With the country’s savings rate standing at 0.5%, the importance of having a financial safety net has grown.

“By having savings, people can avoid falling into debt or relying on high-interest credit options during times of financial strain. Furthermore, saving promotes long-term financial stability. It also allows individuals to accumulate funds for significant life events, such as purchasing a home, starting a business, or funding education. Through regular contributions, even in small amounts, individuals can harness the power of compounding and watch their savings grow over time.”

“While the impact of saving cannot be overstated, it may be challenging to do so under economically challenging circumstances.
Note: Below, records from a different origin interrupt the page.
-- pv_equiv track=rewrite | github.com/rigizer/baekjoon-python | BOJ1888.py | bfs
-- ===== SOURCE A (Python) =====
-- from collections import deque
--
-- def check_bfs(m, n, board):
--     queue = deque()
--     visited = [[False] * n for _ in range(m)]
--
--     for i in range(m):
--         for j in range(n):
--             if board[i][j] > 0 and visited[i][j] == False:
--                 queue.append((i, j))
--                 visited[i][j] = True
--
--                 while queue:
--                     ny, nx = queue.popleft()
--
--                     for dy, dx in [(-1, 0), (-1, 1), (0, 1), (1, 1), (1, 0), (1, -1), (0, -1), (-1, -1)]:
--                         y = ny + dy
--                         x = nx + dx
--
--                         if 0 <= y < m and 0 <= x < n and visited[y][x] == False and board[y][x] > 0:
--                             queue.append((y, x))
--                             visited[y][x] = True
--
--                 return visited
--
--     return visited
--
-- def check_board(m, n, board):
--     visited = check_bfs(m, n, board)
--
--     for i in range(m):
--         for j in range(n):
--             if visited[i][j] == False and board[i][j] > 0:
--                 return False # 추가 계산 필요
--
--     return True  # 추가 계산 필요 없음
--
-- def bfs(m, n, board):
--     result = 0
--
--     while True:
--         if check_board(m, n, board): return result
--
--         result += 1
--
--         queue = deque()
--         visited = [[False] * n for _ in range(m)]
--
--         for i in range(m):
--             for j in range(n):
--                 if board[i][j] > 0 and visited[i][j] == False:
--                     if visited[i][j] == True: break
--                     queue.append((i, j))
--                     visited[i][j] = True
--
--                     for y in range(i - board[i][j], i + board[i][j] + 1):
--                         for x in range(j - board[i][j], j + board[i][j] + 1):
--                             if 0 <= y < m and 0 <= x < n:
--                                 if board[y][x] < board[i][j]:
--                                     queue.append((y, x))
--                                     visited[y][x] = True
--                                     board[y][x] = board[i][j]
-- ===== SOURCE B (Python) =====
-- # B: same per-round growth mutation as A (row-major square expansion), but the
-- # connectivity test is a fixed-point saturation over the list of positive cells
-- # with a membership set, instead of A's queue-BFS from the first positive cell.
-- # Note: like A, bfs mutates `board` in place; the equivalence claim is about the
-- # return value.
--
-- def connected(m, n, board):
--     pos = [(i, j) for i in range(m) for j in range(n) if board[i][j] > 0]
--     if not pos:
--         return True
--     vis = {pos[0]}
--     for _ in range(len(pos)):
--         changed = False
--         for c in pos:
--             if c not in vis:
--                 y, x = c
--                 if any((y + dy, x + dx) in vis for dy in (-1, 0, 1) for dx in (-1, 0, 1)):
--                     vis.add(c)
--                     changed = True
--         if not changed:
--             break
--     return all(c in vis for c in pos)
--
-- def bfs(m, n, board):
--     result = 0
--     while True:
--         if connected(m, n, board):
--             return result
--         result += 1
--         visited = [[False] * n for _ in range(m)]
--         for i in range(m):
--             for j in range(n):
--                 if board[i][j] > 0 and not visited[i][j]:
--                     visited[i][j] = True
--                     r = board[i][j]
--                     for y in range(i - r, i + r + 1):
--                         for x in range(j - r, j + r + 1):
--                             if 0 <= y < m and 0 <= x < n and board[y][x] < board[i][j]:
--                                 visited[y][x] = True
--                                 board[y][x] = board[i][j]
-- ===== Notes on version B (the rewrite author's own statement) =====
-- stated objective: alternative
-- what changed: The per-round growth mutation is kept, but A's queue-BFS-from-the-first-positive-cell connectivity test (check_bfs/check_board over a visited matrix) is replaced by a fixed-point saturation over the list of positive cells with a membership set and an all() check, dropping the dead queue appends and the unreachable break.
import Mathlib
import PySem

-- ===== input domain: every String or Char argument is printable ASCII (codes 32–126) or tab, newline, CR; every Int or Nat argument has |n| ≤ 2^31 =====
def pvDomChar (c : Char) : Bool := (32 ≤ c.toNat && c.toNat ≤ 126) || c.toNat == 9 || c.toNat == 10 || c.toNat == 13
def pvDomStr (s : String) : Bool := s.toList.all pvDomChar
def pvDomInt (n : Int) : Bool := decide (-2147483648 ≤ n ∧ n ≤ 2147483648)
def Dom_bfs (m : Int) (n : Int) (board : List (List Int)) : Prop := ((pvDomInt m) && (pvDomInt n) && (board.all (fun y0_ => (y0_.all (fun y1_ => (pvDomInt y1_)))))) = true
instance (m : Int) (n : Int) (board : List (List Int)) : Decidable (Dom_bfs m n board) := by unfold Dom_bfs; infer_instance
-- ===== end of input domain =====

-- B keeps A's per-round growth mutation but replaces the queue-BFS connectivity
-- test by a fixed-point saturation over the positive-cell list (objective:
-- alternative).  Python A and B both mutate `board` in place; the equivalence
-- proved here is about the return value only.

-- ===== PORT A =====
-- 2-D helpers shared by both ports.  Every read/write either is bounds-guarded
-- in the code or lies in range under Pre_bfs, so the getD defaults are never
-- observable there; getV's `true` default additionally makes the BFS measure
-- argument below unconditional.
def getI (b : List (List Int)) (i j : Int) : Int := (b.getD i.toNat []).getD j.toNat 0
def setI (b : List (List Int)) (i j : Int) (v : Int) : List (List Int) :=
  b.set i.toNat ((b.getD i.toNat []).set j.toNat v)
def getV (vis : List (List Bool)) (i j : Int) : Bool := (vis.getD i.toNat []).getD j.toNat true
def setV (vis : List (List Bool)) (i j : Int) : List (List Bool) :=
  vis.set i.toNat ((vis.getD i.toNat []).set j.toNat true)

-- the row-major cell list 'for i in range(m): for j in range(n)'
def cells (m n : Int) : List (Int × Int) :=
  (PySem.List.pyRange 0 m 1).flatMap (fun i => (PySem.List.pyRange 0 n 1).map (fun j => (i, j)))

def dirs8 : List (Int × Int) := [(-1,0),(-1,1),(0,1),(1,1),(1,0),(1,-1),(0,-1),(-1,-1)]

-- measure for A's BFS while-loop: unvisited slots + queue length
def slots (vis : List (List Bool)) : Nat := (vis.map List.length).sum
def cnt (vis : List (List Bool)) : Nat := (vis.map (List.count true)).sum

def bfsPush (m n : Int) (board : List (List Int)) (ny nx : Int)
    (st : List (Int × Int) × List (List Bool)) (d : Int × Int) :
    List (Int × Int) × List (List Bool) :=
  let y := ny + d.1
  let x := nx + d.2
  if 0 ≤ y ∧ y < m ∧ 0 ≤ x ∧ x < n ∧ getV st.2 y x = false ∧ 0 < getI board y x then
    (st.1 ++ [(y, x)], setV st.2 y x)
  else st


theorem pv_getD_lt {α : Type} (l : List α) (k : Nat) (d : α) (h : k < l.length) :
    l.getD k d = l[k] := by
  simp [List.getD_eq_getElem?_getD, List.getElem?_eq_getElem h]

theorem pv_getD_ge {α : Type} (l : List α) (k : Nat) (d : α) (h : l.length ≤ k) :
    l.getD k d = d := by
  simp [List.getD_eq_getElem?_getD, List.getElem?_eq_none_iff.2 h]

theorem pv_count_set_true (r : List Bool) (b : Nat) (hb : b < r.length) (hf : r[b] = false) :
    (r.set b true).count true = r.count true + 1 := by
  induction r generalizing b with
  | nil => simp at hb
  | cons h t ih =>
    cases b with
    | zero => simp at hf; simp [hf]
    | succ b =>
      simp at hb hf
      simp [List.count_cons, ih b hb hf]
      omega

theorem pv_sum_set_nat (l : List Nat) (k : Nat) (x : Nat) (hk : k < l.length) :
    (l.set k x).sum + l[k] = l.sum + x := by
  induction l generalizing k with
  | nil => simp at hk
  | cons h t ih =>
    cases k with
    | zero => simp; omega
    | succ k =>
      simp at hk
      have := ih k hk
      simp
      omega

theorem cnt_le_slots (vis : List (List Bool)) : cnt vis ≤ slots vis := by
  unfold cnt slots
  induction vis with
  | nil => simp
  | cons r t ih =>
    simp only [List.map_cons, List.sum_cons]
    exact Nat.add_le_add (List.count_le_length) ih

theorem slots_setV (vis : List (List Bool)) (i j : Int) : slots (setV vis i j) = slots vis := by
  unfold slots setV
  by_cases h : i.toNat < vis.length
  · rw [pv_getD_lt _ _ _ h, List.map_set]
    have h2 : i.toNat < (vis.map List.length).length := by simpa using h
    have hs := pv_sum_set_nat (vis.map List.length) i.toNat
      ((vis[i.toNat].set j.toNat true).length) h2
    have h3 : (vis.map List.length)[i.toNat] = vis[i.toNat].length := by simp
    have h4 : (vis[i.toNat].set j.toNat true).length = vis[i.toNat].length := by simp
    omega
  · rw [List.set_eq_of_length_le (by omega)]

theorem getV_false_bounds (vis : List (List Bool)) (i j : Int) (h : getV vis i j = false) :
    ∃ (hi : i.toNat < vis.length) (hj : j.toNat < vis[i.toNat].length),
      vis[i.toNat][j.toNat] = false := by
  unfold getV at h
  by_cases hi : i.toNat < vis.length
  · rw [pv_getD_lt _ _ _ hi] at h
    by_cases hj : j.toNat < vis[i.toNat].length
    · rw [pv_getD_lt _ _ _ hj] at h
      exact ⟨hi, hj, h⟩
    · rw [pv_getD_ge _ _ _ (by omega : vis[i.toNat].length ≤ j.toNat)] at h; simp at h
  · rw [pv_getD_ge vis i.toNat [] (by omega)] at h; simp at h

theorem cnt_setV (vis : List (List Bool)) (i j : Int) (h : getV vis i j = false) :
    cnt (setV vis i j) = cnt vis + 1 := by
  obtain ⟨hi, hj, hf⟩ := getV_false_bounds vis i j h
  unfold cnt setV
  rw [List.map_set]
  have hrow : vis.getD i.toNat [] = vis[i.toNat] := pv_getD_lt _ _ _ hi
  rw [hrow]
  have hc : (vis[i.toNat].set j.toNat true).count true = vis[i.toNat].count true + 1 :=
    pv_count_set_true _ _ hj hf
  have h2 : i.toNat < (vis.map (List.count true)).length := by simpa using hi
  have hs := pv_sum_set_nat (vis.map (List.count true)) i.toNat
    ((vis[i.toNat].set j.toNat true).count true) h2
  have h3 : (vis.map (List.count true))[i.toNat] = vis[i.toNat].count true := by simp
  omega

theorem bfsPush_mu (m n : Int) (board : List (List Int)) (ny nx : Int)
    (st : List (Int × Int) × List (List Bool)) (d : Int × Int) :
    slots (bfsPush m n board ny nx st d).2 - cnt (bfsPush m n board ny nx st d).2
      + (bfsPush m n board ny nx st d).1.length
    = slots st.2 - cnt st.2 + st.1.length := by
  simp only [bfsPush]
  split
  · rename_i hc
    obtain ⟨-, -, -, -, hv, -⟩ := hc
    simp only
    rw [slots_setV, cnt_setV _ _ _ hv]
    have h1 := cnt_le_slots st.2
    have h2 := cnt_le_slots (setV st.2 (ny + d.1) (nx + d.2))
    rw [slots_setV, cnt_setV _ _ _ hv] at h2
    simp only [List.length_append, List.length_cons, List.length_nil]
    omega
  · rfl

theorem bfsFold_mu (m n : Int) (board : List (List Int)) (ny nx : Int)
    (l : List (Int × Int)) (st : List (Int × Int) × List (List Bool)) :
    slots (l.foldl (bfsPush m n board ny nx) st).2 - cnt (l.foldl (bfsPush m n board ny nx) st).2
      + (l.foldl (bfsPush m n board ny nx) st).1.length
    = slots st.2 - cnt st.2 + st.1.length := by
  induction l generalizing st with
  | nil => rfl
  | cons d t ih =>
    rw [List.foldl_cons, ih (bfsPush m n board ny nx st d), bfsPush_mu]

-- the 'while queue:' loop of check_bfs
def bfsLoop (m n : Int) (board : List (List Int)) (q : List (Int × Int))
    (vis : List (List Bool)) : List (List Bool) :=
  match q with
  | [] => vis
  | (ny, nx) :: rest =>
    let st := dirs8.foldl (bfsPush m n board ny nx) (rest, vis)
    bfsLoop m n board st.1 st.2
termination_by slots vis - cnt vis + q.length
decreasing_by
  have h := bfsFold_mu m n board ny nx dirs8 (rest, vis)
  simp only [List.length_cons] at h ⊢
  omega

-- check_bfs: find the first positive cell, BFS from it; the double loop with
-- its early 'return visited' is the row-major find?.
def check_bfs (m n : Int) (board : List (List Int)) : List (List Bool) :=
  let vis0 := List.replicate m.toNat (List.replicate n.toNat false)
  match (cells m n).find? (fun c => decide (0 < getI board c.1 c.2)) with
  | none => vis0
  | some c => bfsLoop m n board [c] (setV vis0 c.1 c.2)

def check_board (m n : Int) (board : List (List Int)) : Bool :=
  let vis := check_bfs m n board
  (cells m n).all (fun c => !(getV vis c.1 c.2 == false && decide (0 < getI board c.1 c.2)))
-- pv_equiv track=rewrite | github.com/couloum/aoc | 2025/03/part1.py | get_highest_num
-- ===== SOURCE A (Python) =====
-- def get_highest_num(string):
--     """
--     From a string containing digits only, get the value and position of first highest digit
--     """
--
--
--     max_num = -1
--     max_num_pos = -1
--     for i in range(9, 1, -1):
--         try:
--             max_num_pos = string.index(f"{i}")
--             max_num = i
--             break
--         except ValueError:
--             continue
--
--     return (max_num, max_num_pos)
-- ===== SOURCE B (Python) =====
-- def get_highest_num(string):
--     """
--     From a string containing digits only, get the value and position of first highest digit
--     """
--     max_num = -1
--     max_num_pos = -1
--     for i, c in enumerate(string):
--         if '2' <= c <= '9':
--             v = int(c)
--             if max_num < v:
--                 max_num = v
--                 max_num_pos = i
--     return (max_num, max_num_pos)
-- ===== Notes on version B (the rewrite author's own statement) =====
-- stated objective: simpler
-- what changed: Replaces A's eight descending str.index probes (each a fresh substring scan) with one left-to-right pass that keeps the best digit 2-9 seen so far, updating only on strictly greater digits so the first occurrence of the maximum is kept.
import Mathlib
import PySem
In such instances, consumers may need to adjust and find innovative strategies to enable them to save, in order to safeguard their financial well-being,” adds Graeme.

To enhance savings, there are several insurance products that people can buy into at an affordable cost.

“Health insurance, for example, is one of the most crucial products that consumers can purchase to safeguard themselves from health-related risks as medical expenses can impose a significant financial burden on individuals and families. Having a health insurance policy can enable people to better manage healthcare costs and safeguard savings from unexpected medical bills.”

Another recommendation that Graeme makes is having a life insurance that could come in handy when one a loved one passes on.

He also recommends having a disability, vehicle and homeowners’ or renters’ insurance which safeguards property and belongings against damage or loss.

“It’s important to also consider retirement savings options like retirement annuities or pension plans that offer tax advantages and long-term savings growth. These products can assist individuals in building a retirement nest egg and securing their financial future.”

So even when the going gets tough, you can save yourself from bearing the most extreme brunt of it all.